Dependency checks are to make sure the current system configuration and settings are properly setup before proceeding with the kernel build. There are seven dependency checks, they are: a root check, space check, link check, boot check, boot loader check, configuration check, and a module check. First, the root check makes sure the user is a super user; which means they are capable of editing important system files only accessible to the root account. The space check makes sure there is at least 200 megabytes available. The kernel source these days is around 150 megabytes just for the source code. When one compiles the kernel, it may increase the size to 50 megabytes or more. Therefore, ik checks for at least 200MB available in order to successfully compile the kernel without running out of space. Next, it is not required, but it is standard to have a symbolic link of /usr/src/linux pointing to /usr/src/linux-x.y.z. The fourth check makes sure the user has a /boot directory, this is where the Linux kernel files will be installed to. The fifth check determines the bootloader that will be used. There are two main boot loaders in Linux. LILO and GRUB are the two most popular for booting the operating system. This check accurately finds whether the kernel was booted from either LILO or GRUB by checking which bootloader was used last. It then tells the rest of the script to edit the correct one accordingly. The sixth configuration check is to make sure users have created a proper kernel configuration file, which is used in the process of building the Linux kernel. The final check is a module check, if modules are turned off, the script will determine this and alter the installation process to install with no module support. The main idea behind the depdency checks is to make sure the user cannot damage his or her system if they do not do something right.

The installation process also contains seven functions. The installation process is usually several commands. However, because of the differences that can occur in a user's configuration file, each part of the building process must be checked and the building process may need to be altered. The first function makes sure the dependencies are setup correctly for all files in the kernel source tree. The second function deletes stale object files and or old kernel files. Next, the third function is the kernel build function; this function runs a command to build the Linux kernel. Next, functions four and five make and install modules if the user had specified module support in his or her kernel configuration file. The sixth function moves the Linux kernel and its System dependency map to the boot partition. The last function of the build process sets up module dependencies for the new kernel if modules were defined. The installation process also includes a small error check for each part of the kernel build process. If any part of the kernel build process fails; the script will abort, not modifying any boot loader configuration files. This is important; because if it did not abort, it may alter the boot loader configuration files, thus rendering the system unbootable. It is important to support every Linux configuration possible because of the wide use of this script.

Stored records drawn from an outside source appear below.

-- pv_equiv track=rewrite | github.com/FrankieeW/QuadraticNumberFields | scripts/generate_api_catalog.py | extract_module_summary
-- ===== SOURCE A (Python) =====
-- def extract_module_summary(lines: list[str]) -> str:
--     inside = False
--     block: list[str] = []
--     for line in lines:
--         stripped = line.strip()
--         if stripped.startswith("/-!"):
--             inside = True
--             if stripped not in {"/-!", "/-! ", "/-!#"}:
--                 block.append(stripped[3:].strip())
--             continue
--         if inside and stripped == "-/":
--             break
--         if inside:
--             block.append(stripped)
--     prose: list[str] = []
--     for line in block:
--         if not line or line.startswith("#") or line.startswith("*"):
--             if prose:
--                 break
--             continue
--         prose.append(line)
--     summary = " ".join(prose).strip()
--     return summary or "Source module in the quadratic number fields development."
-- ===== SOURCE B (Python) =====
-- def extract_module_summary(lines: list[str]) -> str:
--     # Single fused pass: a three-mode state machine (0 = before the doc block,
--     # 1 = inside it with no prose yet, 2 = collecting prose) that accumulates
--     # the prose directly, with no intermediate block list.
--     mode = 0
--     prose: list[str] = []
--     for line in lines:
--         s = line.strip()
--         if s.startswith("/-!"):
--             if mode == 0:
--                 mode = 1
--             if s in ("/-!", "/-! ", "/-!#"):
--                 continue
--             p = s[3:].strip()
--         elif mode == 0:
--             continue
--         elif s == "-/":
--             break
--         else:
--             p = s
--         if not p or p.startswith(("#", "*")):
--             if mode == 2:
--                 break
--             continue
--         prose.append(p)
--         mode = 2
--     summary = " ".join(prose).strip()
--     return summary or "Source module in the quadratic number fields development."
-- ===== Notes on version B (the rewrite author's own statement) =====
-- stated objective: alternative
-- what changed: Fuses A's two staged loops (build a block list, then re-scan it for prose) into one pass: a three-mode state machine (before block / inside without prose / collecting prose) that accumulates the prose directly and never materialises the intermediate block list.
import Mathlib
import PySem

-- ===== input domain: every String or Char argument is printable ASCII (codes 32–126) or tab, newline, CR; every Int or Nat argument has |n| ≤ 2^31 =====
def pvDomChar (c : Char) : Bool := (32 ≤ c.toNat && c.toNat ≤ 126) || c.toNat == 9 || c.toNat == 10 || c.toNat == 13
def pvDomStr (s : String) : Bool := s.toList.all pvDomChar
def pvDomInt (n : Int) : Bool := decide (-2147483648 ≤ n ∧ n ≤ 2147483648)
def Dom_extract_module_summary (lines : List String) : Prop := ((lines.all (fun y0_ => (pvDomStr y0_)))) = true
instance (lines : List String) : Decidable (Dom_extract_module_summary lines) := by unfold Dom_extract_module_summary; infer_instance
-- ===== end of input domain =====

-- B fuses A's two staged loops into one three-mode pass that accumulates the prose directly,
-- with no intermediate block list (objective: alternative, same cost).

-- ===== PORT A =====
-- first loop of A: state (inside, block); 'break' on "-/" returns the accumulator
def pvLoopA : List String → Bool → List String → List String
  | [], _, block => block
  | l :: rest, inside, block =>
    let s := PySem.Str.strip l
    if PySem.Str.startswith s "/-!" then
      pvLoopA rest true
        (if !(s == "/-!" || s == "/-! " || s == "/-!#") then
          block ++ [PySem.Str.strip (PySem.Str.slice s (some 3) none)]
        else block)
    else if inside && s == "-/" then block
    else if inside then pvLoopA rest inside (block ++ [s])
    else pvLoopA rest inside block

-- second loop of A over the block, accumulating prose with break/continue
def pvProseA : List String → List String → List String
  | [], prose => prose
  | l :: rest, prose =>
    if l == "" || PySem.Str.startswith l "#" || PySem.Str.startswith l "*" then
      if prose ≠ [] then prose else pvProseA rest prose
    else pvProseA rest (prose ++ [l])

def extract_module_summary (lines : List String) : String :=
  let block := pvLoopA lines false []
  let prose := pvProseA block []
  let summary := PySem.Str.strip (PySem.Str.join " " prose)
  if summary == "" then "Source module in the quadratic number fields development." else summary

-- ===== PORT B =====
-- B's single loop: mode 0 = before the doc block, 1 = inside with no prose yet, 2 = collecting.
-- The loop's shared tail (feed a candidate piece p through the prose rule) is written out in
-- each of the two branches that reach it; 'break' returns the prose accumulator.
def pvGoB (ls : List String) (mode : Nat) (prose : List String) : List String :=
  match ls with
  | [] => prose
  | l :: rest =>
    let s := PySem.Str.strip l
    if PySem.Str.startswith s "/-!" then
      let mode1 := if mode == 0 then 1 else mode
      if s == "/-!" || s == "/-! " || s == "/-!#" then pvGoB rest mode1 prose
      else
        let p := PySem.Str.strip (PySem.Str.slice s (some 3) none)
        if p == "" || PySem.Str.startswith p "#" || PySem.Str.startswith p "*" then
          if mode1 == 2 then prose else pvGoB rest mode1 prose
        else pvGoB rest 2 (prose ++ [p])
    else if mode == 0 then pvGoB rest 0 prose
    else if s == "-/" then prose
    else
      let p := s
      if p == "" || PySem.Str.startswith p "#" || PySem.Str.startswith p "*" then
        if mode == 2 then prose else pvGoB rest mode prose
      else pvGoB rest 2 (prose ++ [p])

def extract_module_summary_alt (lines : List String) : String :=
  let prose := pvGoB lines 0 []
  let summary := PySem.Str.strip (PySem.Str.join " " prose)
  if summary == "" then "Source module in the quadratic number fields development." else summary

-- ===== PRECONDITION & SPEC =====
def Spec_extract_module_summary (lines : List String) (out : String) : Prop := out = extract_module_summary_alt lines
instance (lines : List String) (out : String) : Decidable (Spec_extract_module_summary lines out) := by unfold Spec_extract_module_summary; infer_instance

-- ===== CLAIM (what is proved, stated in full; the proofs are below) =====
def Claim_equal_extract_module_summary : Prop := ∀ (lines : List String), Dom_extract_module_summary lines → Spec_extract_module_summary lines (extract_module_summary lines)

-- ===== LEMMAS AND PROOFS =====

-- canonical form of A's first loop after the opener (proof helper only)
def pvC : List String → List String
  | [] => []
  | l :: rest =>
    let s := PySem.Str.strip l
    if PySem.Str.startswith s "/-!" then
      (if !(s == "/-!" || s == "/-! " || s == "/-!#") then
        [PySem.Str.strip (PySem.Str.slice s (some 3) none)]
      else []) ++ pvC rest
    else if s == "-/" then []
    else s :: pvC rest

def pvBoring (s : String) : Bool :=
  s == "" || PySem.Str.startswith s "#" || PySem.Str.startswith s "*"

lemma pvLoopA_true (ls : List String) : ∀ acc,
    pvLoopA ls true acc = acc ++ pvC ls := by
  induction ls with
  | nil => intro acc; simp [pvLoopA, pvC]
  | cons l rest ih =>
    intro acc
    simp only [pvLoopA, pvC]
    cases h1 : PySem.Str.startswith (PySem.Str.strip l) "/-!" with
    | true =>
      simp only [h1, if_true]
      cases h2 : (PySem.Str.strip l == "/-!" || PySem.Str.strip l == "/-! " || PySem.Str.strip l == "/-!#") <;>
        simp [h1, h2, ih]
    | false =>
      simp only [h1, Bool.false_eq_true, if_false]
      cases h2 : (PySem.Str.strip l == "-/") <;> simp [h1, h2, ih]

lemma pvProseA_ne (bl : List String) : ∀ p, p ≠ [] →
    pvProseA bl p = p ++ bl.takeWhile (fun s => !pvBoring s) := by
  induction bl with
  | nil => intro p _; simp [pvProseA]
  | cons l rest ih =>
    intro p hp
    simp only [pvProseA]
    cases h1 : (l == "" || PySem.Str.startswith l "#" || PySem.Str.startswith l "*") with
    | true =>
      have hb : pvBoring l = true := h1
      simp only [h1, if_true]
      rw [if_pos hp, List.takeWhile_cons_of_neg (by simp [hb]), List.append_nil]
    | false =>
      have hb : pvBoring l = false := h1
      simp only [h1, Bool.false_eq_true, if_false]
      rw [List.takeWhile_cons_of_pos (by simp [hb]), ih (p ++ [l]) (by simp)]
      simp

-- mode 2: B returns the accumulated prose plus the interesting prefix of the remaining block
lemma pvGoB_two (ls : List String) : ∀ prose,
    pvGoB ls 2 prose = prose ++ (pvC ls).takeWhile (fun s => !pvBoring s) := by
  induction ls with
  | nil => intro prose; simp [pvGoB, pvC]
  | cons l rest ih =>
    intro prose
    simp only [pvGoB, pvC]
    cases h1 : PySem.Str.startswith (PySem.Str.strip l) "/-!" with
    | true =>
      simp only [h1, if_true]
      cases h2 : (PySem.Str.strip l == "/-!" || PySem.Str.strip l == "/-! " || PySem.Str.strip l == "/-!#") with
      | true => simp [h2, ih]
      | false =>
        simp only [h2, Bool.false_eq_true, if_false, Bool.not_false, if_true, List.singleton_append]
        generalize PySem.Str.strip (PySem.Str.slice (PySem.Str.strip l) (some 3) none) = P
        cases h3 : (P == "" || PySem.Str.startswith P "#" || PySem.Str.startswith P "*") with
        | true =>
          simp only [h3, if_true]
          rw [List.takeWhile_cons_of_neg (by simp [show pvBoring P = true from h3])]
          simp
        | false =>
          simp only [h3, Bool.false_eq_true, if_false]
          rw [List.takeWhile_cons_of_pos (by simp [show pvBoring P = false from h3])]
          simp [ih]
    | false =>
      simp only [h1, Bool.false_eq_true, if_false]
      cases h2 : (PySem.Str.strip l == "-/") with
      | true => simp [h2]
      | false =>
        simp only [h2, Bool.false_eq_true, if_false]
        generalize PySem.Str.strip l = P
        cases h3 : (P == "" || PySem.Str.startswith P "#" || PySem.Str.startswith P "*") with
        | true =>
          simp only [h3, if_true]
          rw [List.takeWhile_cons_of_neg (by simp [show pvBoring P = true from h3])]
          simp
        | false =>
          simp only [h3, Bool.false_eq_true, if_false]
          rw [List.takeWhile_cons_of_pos (by simp [show pvBoring P = false from h3])]
          simp [ih]

-- mode 1: B computes A's second pass over the canonical block
lemma pvGoB_one (ls : List String) :
    pvGoB ls 1 [] = pvProseA (pvC ls) [] := by
  induction ls with
  | nil => simp [pvGoB, pvC, pvProseA]
  | cons l rest ih =>
    simp only [pvGoB, pvC]
    cases h1 : PySem.Str.startswith (PySem.Str.strip l) "/-!" with
    | true =>
      simp only [h1, if_true]
      cases h2 : (PySem.Str.strip l == "/-!" || PySem.Str.strip l == "/-! " || PySem.Str.strip l == "/-!#") with
      | true => simp [h2, ih]
      | false =>
        simp only [h2, Bool.false_eq_true, if_false, Bool.not_false, if_true, List.singleton_append]
        generalize PySem.Str.strip (PySem.Str.slice (PySem.Str.strip l) (some 3) none) = P
        cases h3 : (P == "" || PySem.Str.startswith P "#" || PySem.Str.startswith P "*") with
        | true =>
          simp only [pvProseA, h3, if_true]
          simp [ih]
        | false =>
          simp only [pvProseA, h3, Bool.false_eq_true, if_false, List.nil_append]
          rw [pvProseA_ne (pvC rest) [P] (by simp)]
          simp [pvGoB_two]
    | false =>
      simp only [h1, Bool.false_eq_true, if_false]
      cases h2 : (PySem.Str.strip l == "-/") with
      | true => simp [h2, pvProseA]
      | false =>
        simp only [h2, Bool.false_eq_true, if_false]
        generalize PySem.Str.strip l = P
        cases h3 : (P == "" || PySem.Str.startswith P "#" || PySem.Str.startswith P "*") with
        | true =>
          simp only [pvProseA, h3, if_true]
          simp [ih]
        | false =>
          simp only [pvProseA, h3, Bool.false_eq_true, if_false, List.nil_append]
          rw [pvProseA_ne (pvC rest) [P] (by simp)]
          simp [pvGoB_two]

-- mode 0: B equals A's two staged passes
lemma pvGoB_zero (ls : List String) :
    pvGoB ls 0 [] = pvProseA (pvLoopA ls false []) [] := by
  induction ls with
  | nil => simp [pvGoB, pvLoopA, pvProseA]
  | cons l rest ih =>
    simp only [pvGoB, pvLoopA]
    cases h1 : PySem.Str.startswith (PySem.Str.strip l) "/-!" with
    | true =>
      simp only [h1, if_true]
      cases h2 : (PySem.Str.strip l == "/-!" || PySem.Str.strip l == "/-! " || PySem.Str.strip l == "/-!#") with
      | true => simp [h2, pvGoB_one, pvLoopA_true]
      | false =>
        simp only [h2, Bool.false_eq_true, if_false, Bool.not_false, if_true]
        rw [pvLoopA_true, List.nil_append, List.singleton_append]
        generalize PySem.Str.strip (PySem.Str.slice (PySem.Str.strip l) (some 3) none) = P
        cases h3 : (P == "" || PySem.Str.startswith P "#" || PySem.Str.startswith P "*") with
        | true =>
          simp only [pvProseA, h3, if_true]
          simp [pvGoB_one]
        | false =>
          simp only [pvProseA, h3, Bool.false_eq_true, if_false, List.nil_append]
          rw [pvProseA_ne (pvC rest) [P] (by simp)]
          simp [pvGoB_two]
    | false =>
      simp only [h1, Bool.false_eq_true, if_false]
      cases h2 : (PySem.Str.strip l == "-/") <;> simp [h2, ih]

-- ===== VERDICT (by name: the statement is the Claim_ definition above) =====
theorem extract_module_summary_spec : Claim_equal_extract_module_summary := by
  intro lines _
  simp only [Spec_extract_module_summary, extract_module_summary, extract_module_summary_alt]
  rw [pvGoB_zero]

The boot loader configuration and setup process is probably the most important aspect of installing a new kernel. An improper boot loader configuration may leave one with system that does not boot; or simply does not boot the new kernel. It is also important, as some systems may have two or more boot loaders installed. There are four functions defined for this process. The first function uses the boot loader, which was defined during the configuration checks. The second function defines where the LILO or GRUB configuration files are located. Next, depending on which boot loader is found, either LILO or GRUB configuration files are edited automatically by sed. Sed is a stream editor, which edits a file with no user intervention. If user intervention were required, the user would have to be present between certain parts of the kernel installation. With ik, it makes efficient use of a user's time because only one command needs to be entered to complete the entire installation and setup process.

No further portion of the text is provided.